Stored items
# # # # #
-- pv_equiv track=rewrite | github.com/lhssluiz/extractKindleNotesToWordFile | extraiNotasOrdenadas.py | cleanPositionLine
-- ===== SOURCE A (Python) =====
-- from operator import concat, contains
--
-- def cleanPositionLine(getPosition):
--   position = ""
--   if "Sua nota" in getPosition:
--     for characters in getPosition[22:27]:
--       if characters.isdigit():
--         position = concat(position,characters)
--       else:
--         break
--     return position
--
--   if "destaque" in getPosition:
--       for characters in getPosition[26:32]:
--         if characters.isdigit():
--           position = concat(position,characters)
--         else:
--           break
--       return position
-- ===== SOURCE B (Python) =====
-- def cleanPositionLine(getPosition):
--     # pick the slice bounds for whichever marker is present ('Sua nota' first),
--     # then do one leading-digit extraction by counting digits with an index.
--     if "Sua nota" in getPosition:
--         seg = getPosition[22:27]
--     elif "destaque" in getPosition:
--         seg = getPosition[26:32]
--     else:
--         return None
--     n = 0
--     while n < len(seg) and seg[n].isdigit():
--         n += 1
--     return seg[:n]
-- ===== Notes on version B (the rewrite author's own statement) =====
-- stated objective: simpler
-- what changed: B selects the slice bounds once (Sua nota first, then destaque, else None) and runs a single index-counting leading-digit scan returning seg[:n], instead of A's two duplicated accumulate-and-break loops.
import Mathlib
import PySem

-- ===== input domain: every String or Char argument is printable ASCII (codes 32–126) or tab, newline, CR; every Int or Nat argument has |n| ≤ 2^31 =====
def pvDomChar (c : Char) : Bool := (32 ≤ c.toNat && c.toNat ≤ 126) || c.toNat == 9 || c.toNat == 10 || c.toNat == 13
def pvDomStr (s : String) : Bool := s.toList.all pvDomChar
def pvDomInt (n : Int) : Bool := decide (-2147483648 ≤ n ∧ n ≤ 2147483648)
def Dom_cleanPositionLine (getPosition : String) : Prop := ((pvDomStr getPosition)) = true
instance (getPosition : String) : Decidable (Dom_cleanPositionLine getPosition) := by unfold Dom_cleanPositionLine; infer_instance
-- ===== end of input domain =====

-- B: pick the slice bounds once and run a single leading-digit count, instead of A's two duplicated accumulate-and-break loops (simpler).

-- ===== PORT A =====
-- A's for-loop with break: accumulate digits into 'position' until a non-digit
def pvLoopA (cs : List Char) (position : List Char) : List Char :=
  match cs with
  | [] => position
  | c :: rest => if PySem.Chars.isdigit c then pvLoopA rest (position ++ [c]) else position

def cleanPositionLine (getPosition : String) : Option String :=
  let position : List Char := []
  if PySem.Str.isIn "Sua nota" getPosition then
    some (String.ofList (pvLoopA (PySem.List.slice getPosition.toList (some 22) (some 27)) position))
  else if PySem.Str.isIn "destaque" getPosition then
    some (String.ofList (pvLoopA (PySem.List.slice getPosition.toList (some 26) (some 32)) position))
  else none

-- ===== PORT B =====
-- B's while loop: n < len(seg) and seg[n].isdigit()
def pvCountB (seg : List Char) (n : Nat) : Nat :=
  if h : n < seg.length then
    if PySem.Chars.isdigit seg[n] then pvCountB seg (n + 1) else n
  else n
termination_by seg.length - n

def cleanPositionLine_alt (getPosition : String) : Option String :=
  let segOpt : Option (List Char) :=
    if PySem.Str.isIn "Sua nota" getPosition then
      some (PySem.List.slice getPosition.toList (some 22) (some 27))
    else if PySem.Str.isIn "destaque" getPosition then
      some (PySem.List.slice getPosition.toList (some 26) (some 32))
    else none
  match segOpt with
  | none => none
  | some seg => some (String.ofList (seg.take (pvCountB seg 0)))

-- ===== PRECONDITION & SPEC =====
def Spec_cleanPositionLine (getPosition : String) (out : Option String) : Prop := out = cleanPositionLine_alt getPosition
instance (getPosition : String) (out : Option String) : Decidable (Spec_cleanPositionLine getPosition out) := by unfold Spec_cleanPositionLine; infer_instance

-- ===== CLAIM (what is proved, stated in full; the proofs are below) =====
def Claim_equal_cleanPositionLine : Prop := ∀ (getPosition : String), Dom_cleanPositionLine getPosition → Spec_cleanPositionLine getPosition (cleanPositionLine getPosition)

-- ===== LEMMAS AND PROOFS =====
theorem pvLoopA_eq_takeWhile (cs : List Char) (acc : List Char) :
    pvLoopA cs acc = acc ++ cs.takeWhile PySem.Chars.isdigit := by
  induction cs generalizing acc with
  | nil => simp [pvLoopA]
  | cons c rest ih =>
    by_cases h : PySem.Chars.isdigit c
    · simp [pvLoopA, h, ih]
    · simp [pvLoopA, h]

theorem pvCountB_eq (seg : List Char) (n : Nat) :
    pvCountB seg n = n + ((seg.drop n).takeWhile PySem.Chars.isdigit).length := by
  fun_induction pvCountB seg n with
  | case1 n h hd ih =>
    rw [ih, List.drop_eq_getElem_cons h, List.takeWhile_cons, hd]
    simp; omega
  | case2 n h hd =>
    rw [List.drop_eq_getElem_cons h, List.takeWhile_cons]
    simp [hd]
  | case3 n h =>
    rw [List.drop_eq_nil_of_le (by omega)]
    simp

theorem take_count_eq (seg : List Char) :
    seg.take (pvCountB seg 0) = seg.takeWhile PySem.Chars.isdigit := by
  rw [pvCountB_eq]
  simp
  exact (List.prefix_iff_eq_take.mp (List.takeWhile_prefix _)).symm

-- ===== VERDICT (by name: the statement is the Claim_ definition above) =====
theorem cleanPositionLine_spec : Claim_equal_cleanPositionLine := by
  intro s _
  unfold Spec_cleanPositionLine cleanPositionLine cleanPositionLine_alt
  simp only [PySem.Str.isIn_eq]
  by_cases h1 : PySem.Chars.isIn ['S', 'u', 'a', ' ', 'n', 'o', 't', 'a'] s.toList
  · simp [h1, pvLoopA_eq_takeWhile, take_count_eq]
  · by_cases h2 : PySem.Chars.isIn ['d', 'e', 's', 't', 'a', 'q', 'u', 'e'] s.toList
    · simp [h1, h2, pvLoopA_eq_takeWhile, take_count_eq]
    · simp [h1, h2]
# # # # #
(Requirement):
Each line that contains the string "simpler" should be copied from the data above.

(Answer box):
-- stated objective: simpler
-- B: pick the slice bounds once and run a single leading-digit count, instead of A's two duplicated accumulate-and-break loops (simpler).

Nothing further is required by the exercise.